I tried to import a large XML dump from Wikipedia and failed. The automatic import feature of MediaWiki failed and gerenated numerous error messages. After Googling around for along time, I came up with this solution:
1. Remove the tags <restrictions>...</restrictions> from your XML file. Some version inconsistencies appear to cause this problem
To remove the tags, simply run this command in Shell:
sed s/"<restrictions>.*<\/restrictions>"//g test.txt
2. For large XML files, make the following change in the includes/parser/Preprocessor_DOM.php
In line 107, change
$result = $dom->loadXML( $xml );
to
$result = $dom->loadXML( $xml, 1<<19 );
3. Install the parserFunctions extension in your wiki. This is necessary to parse the coded information in most of the templates.

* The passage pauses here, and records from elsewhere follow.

-- pv_equiv track=rewrite | github.com/jakuberich/cpp_exercise_checker | untar_and_make.py | filter_specific_warning
-- ===== SOURCE A (Python) =====
-- def filter_specific_warning(text):
--     """
--     Filters out the specific CMake deprecation warning regarding compatibility with CMake < 3.5.
--     Only removes the block of text associated with that warning, leaving other warnings intact.
--     """
--     lines = text.splitlines(keepends=True)
--     filtered_lines = []
--     skip = False
--     for line in lines:
--         if not skip and "CMake Deprecation Warning" in line and "cmake_minimum_required" in line:
--             skip = True
--             continue
--         if skip:
--             if line.startswith("  ") or line.strip() == "":
--                 continue
--             else:
--                 skip = False
--         filtered_lines.append(line)
--     return "".join(filtered_lines)
-- ===== SOURCE B (Python) =====
-- def filter_specific_warning(text):
--     """Same filtering by search-and-slice: find the next header line, keep the
--     whole prefix before it as one slice, slice past the indented/blank block,
--     emit the terminator slice, and continue on the remaining suffix."""
--     lines = text.splitlines(keepends=True)
--     chunks = []
--     rest = lines
--     while True:
--         for h, line in enumerate(rest):
--             if "CMake Deprecation Warning" in line and "cmake_minimum_required" in line:
--                 break
--         else:
--             chunks.append(rest)
--             break
--         chunks.append(rest[:h])
--         j = h + 1
--         while j < len(rest) and (rest[j].startswith("  ") or rest[j].strip() == ""):
--             j += 1
--         chunks.append(rest[j:j + 1])  # terminator line (empty slice at EOF), not re-tested
--         rest = rest[j + 1:]
--     return "".join(line for chunk in chunks for line in chunk)
-- ===== Notes on version B (the rewrite author's own statement) =====
-- stated objective: alternative
-- what changed: Replaces A's per-line skip-flag state machine with a search-and-slice scheme: find the index of the next header line, keep the preceding lines as one slice, slice past the indented/blank block, emit the terminator slice, and recurse on the remaining suffix.
import Mathlib
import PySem

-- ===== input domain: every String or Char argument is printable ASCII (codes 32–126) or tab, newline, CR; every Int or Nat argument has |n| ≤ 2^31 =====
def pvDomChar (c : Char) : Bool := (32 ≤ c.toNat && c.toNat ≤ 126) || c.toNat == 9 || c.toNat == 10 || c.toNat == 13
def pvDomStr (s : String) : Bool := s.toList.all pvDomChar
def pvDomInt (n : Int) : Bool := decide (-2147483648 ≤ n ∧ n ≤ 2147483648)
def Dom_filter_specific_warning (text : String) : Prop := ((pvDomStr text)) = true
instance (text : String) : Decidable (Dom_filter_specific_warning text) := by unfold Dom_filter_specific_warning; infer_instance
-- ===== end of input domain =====

-- B replaces A's per-line skip-flag state machine by a search-and-slice scheme over whole
-- chunks of lines (objective: alternative decomposition, same cost).

-- text.splitlines(keepends=True): on the Dom alphabet (printable ASCII + tab + '\n' + '\r')
-- the only line boundaries are '\n', '\r\n' and '\r' — exact there.
def pvSplitKeep (acc : List Char) : List Char → List (List Char)
  | [] => if acc.isEmpty = true then [] else [acc.reverse]
  | '\r' :: '\n' :: rest => (acc.reverse ++ ['\r', '\n']) :: pvSplitKeep [] rest
  | '\r' :: rest => (acc.reverse ++ ['\r']) :: pvSplitKeep [] rest
  | '\n' :: rest => (acc.reverse ++ ['\n']) :: pvSplitKeep [] rest
  | c :: rest => pvSplitKeep (c :: acc) rest

-- "CMake Deprecation Warning" in line and "cmake_minimum_required" in line
def pvIsHeader (l : List Char) : Bool :=
  PySem.Chars.isIn "CMake Deprecation Warning".toList l &&
  PySem.Chars.isIn "cmake_minimum_required".toList l

-- line.startswith("  ") or line.strip() == ""
def pvIsCont (l : List Char) : Bool :=
  PySem.Chars.startswith l "  ".toList || (PySem.Chars.strip l == ([] : List Char))

-- ===== PORT A =====
-- A's single for-loop with the 'skip' boolean, transliterated line by line.
def pvGoA (skip : Bool) : List (List Char) → List (List Char)
  | [] => []
  | line :: rest =>
    if !skip && pvIsHeader line then pvGoA true rest
    else if skip then
      if pvIsCont line then pvGoA true rest
      else line :: pvGoA false rest
    else line :: pvGoA false rest

def filter_specific_warning (text : String) : String :=
  String.ofList (PySem.Chars.join [] (pvGoA false (pvSplitKeep [] text.toList)))

-- ===== PORT B =====
-- B's search-and-slice loop: 'rest.takeWhile (¬header)' is the prefix chunk rest[:h],
-- 'rest.dropWhile (¬header)' the suffix from the header; the block is sliced off with
-- dropWhile pvIsCont and the terminator slice rest[j:j+1] emitted without re-testing.
def pvGoB (ls : List (List Char)) : List (List Char) :=
  match h : ls.dropWhile (fun l => !pvIsHeader l) with
  | [] => ls
  | _hdr :: tail =>
    match h2 : tail.dropWhile pvIsCont with
    | [] => ls.takeWhile (fun l => !pvIsHeader l)
    | t :: rest' => ls.takeWhile (fun l => !pvIsHeader l) ++ t :: pvGoB rest'
termination_by ls.length
decreasing_by
  have h1 : (ls.dropWhile (fun l => !pvIsHeader l)).length ≤ ls.length :=
    List.length_dropWhile_le _ _
  have h2' : (tail.dropWhile pvIsCont).length ≤ tail.length := List.length_dropWhile_le _ _
  rw [h] at h1; rw [h2] at h2'
  simp at h1 h2'; omega

def filter_specific_warning_alt (text : String) : String :=
  String.ofList (PySem.Chars.join [] (pvGoB (pvSplitKeep [] text.toList)))

-- ===== PRECONDITION & SPEC =====
def Spec_filter_specific_warning (text : String) (out : String) : Prop := out = filter_specific_warning_alt text
instance (text : String) (out : String) : Decidable (Spec_filter_specific_warning text out) := by unfold Spec_filter_specific_warning; infer_instance

-- ===== CLAIM (what is proved, stated in full; the proofs are below) =====
def Claim_equal_filter_specific_warning : Prop := ∀ (text : String), Dom_filter_specific_warning text → Spec_filter_specific_warning text (filter_specific_warning text)

-- ===== LEMMAS AND PROOFS =====

-- A with skip=false keeps every non-header line unchanged.
theorem pvGoA_of_no_header (ls : List (List Char)) (h : ∀ l ∈ ls, pvIsHeader l = false) :
    pvGoA false ls = ls := by
  induction ls with
  | nil => rfl
  | cons l r ih =>
    have hl := h l (by simp)
    simp [pvGoA, hl, ih fun x hx => h x (by simp [hx])]

-- A with skip=false passes over a prefix of non-header lines unchanged.
theorem pvGoA_append (pre rest : List (List Char)) (h : ∀ l ∈ pre, pvIsHeader l = false) :
    pvGoA false (pre ++ rest) = pre ++ pvGoA false rest := by
  induction pre with
  | nil => rfl
  | cons l r ih =>
    have hl := h l (by simp)
    simp [pvGoA, hl, ih fun x hx => h x (by simp [hx])]

-- A in skip-mode drops continuation lines and then emits the next line with skip cleared:
-- exactly B's slice past the block followed by the terminator slice.
theorem pvGoA_true_eq (rest : List (List Char)) :
    pvGoA true rest =
      match rest.dropWhile pvIsCont with
      | [] => []
      | t :: r => t :: pvGoA false r := by
  induction rest with
  | nil => rfl
  | cons l r ih =>
    by_cases hc : pvIsCont l = true
    · simp [pvGoA, pvIsHeader, hc, ih]
    · simp [pvGoA, pvIsHeader, hc]

theorem pvGoA_eq_pvGoB (ls : List (List Char)) : pvGoA false ls = pvGoB ls := by
  have key : ∀ n (ls : List (List Char)), ls.length ≤ n → pvGoA false ls = pvGoB ls := by
    intro n
    induction n with
    | zero =>
      intro ls h
      have he : ls = [] := List.length_eq_zero_iff.mp (Nat.le_zero.mp h)
      subst he; rw [pvGoB]; rfl
    | succ n ih =>
      intro ls hlen
      have hpre : ∀ l ∈ ls.takeWhile (fun l => !pvIsHeader l), pvIsHeader l = false := by
        intro l hl
        have := List.mem_takeWhile_imp hl
        simpa using this
      rw [pvGoB]
      split
      · rename_i hd
        exact pvGoA_of_no_header ls (fun l hl => by
          simpa using (List.dropWhile_eq_nil_iff.mp hd l hl))
      · rename_i hdr tail hd
        have hsplit : ls.takeWhile (fun l => !pvIsHeader l) ++ ls.dropWhile (fun l => !pvIsHeader l) = ls :=
          List.takeWhile_append_dropWhile
        have hhdr : pvIsHeader hdr = true := by
          have hne : ls.dropWhile (fun l => !pvIsHeader l) ≠ [] := by rw [hd]; simp
          have h0 := List.head_dropWhile_not (p := fun l => !pvIsHeader l) (l := ls) hne
          have he : (ls.dropWhile (fun l => !pvIsHeader l)).head hne = hdr := by simp [hd]
          rw [he] at h0; simpa using h0
        have hA : pvGoA false (hdr :: tail) = pvGoA true tail := by
          simp [pvGoA, hhdr]
        have hlen1 : (ls.dropWhile (fun l => !pvIsHeader l)).length ≤ ls.length :=
          List.length_dropWhile_le _ _
        rw [hd] at hlen1; simp only [List.length_cons] at hlen1
        conv_lhs => rw [← hsplit, hd]
        rw [pvGoA_append _ _ hpre, hA, pvGoA_true_eq]
        split
        · rename_i hd2
          rw [hd2]; simp
        · rename_i t rest' hd2
          have hlen2 : (tail.dropWhile pvIsCont).length ≤ tail.length :=
            List.length_dropWhile_le _ _
          rw [hd2] at hlen2; simp only [List.length_cons] at hlen2
          rw [hd2, ih rest' (by omega)]
  exact key ls.length ls le_rfl

-- ===== VERDICT (by name: the statement is the Claim_ definition above) =====
theorem filter_specific_warning_spec : Claim_equal_filter_specific_warning := by
  intro text _
  unfold Spec_filter_specific_warning filter_specific_warning filter_specific_warning_alt
  rw [pvGoA_eq_pvGoB]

4. Run importDump.php from command line on the server:
php importDump.php <filename.xml>
The problem with this is that there are simply too many templates ( several GBs apparently, according to the wikipedia dumps website) and most of them are totally useless. Therefore, the problem is really isolating and exporting the relevant ones in the first place.
One practical way to solve this problem (a random algorithm indeed) is to export a handful of long and general wiki articles that will hopefully cover many of the most popular and useful templates and which have a large contributor base.
For example, for my translation project, I made list of such “hub” pages:
Mathematics
America
Biology
Physics
Religion
Human
Language
Farsi
Persian
Literature
Book
Novel
Poem
Poetry
Translation
Linguistics
English.
Applying the described steps to the exported XML file for this list, one can hopefully process and import a good many usefull templates.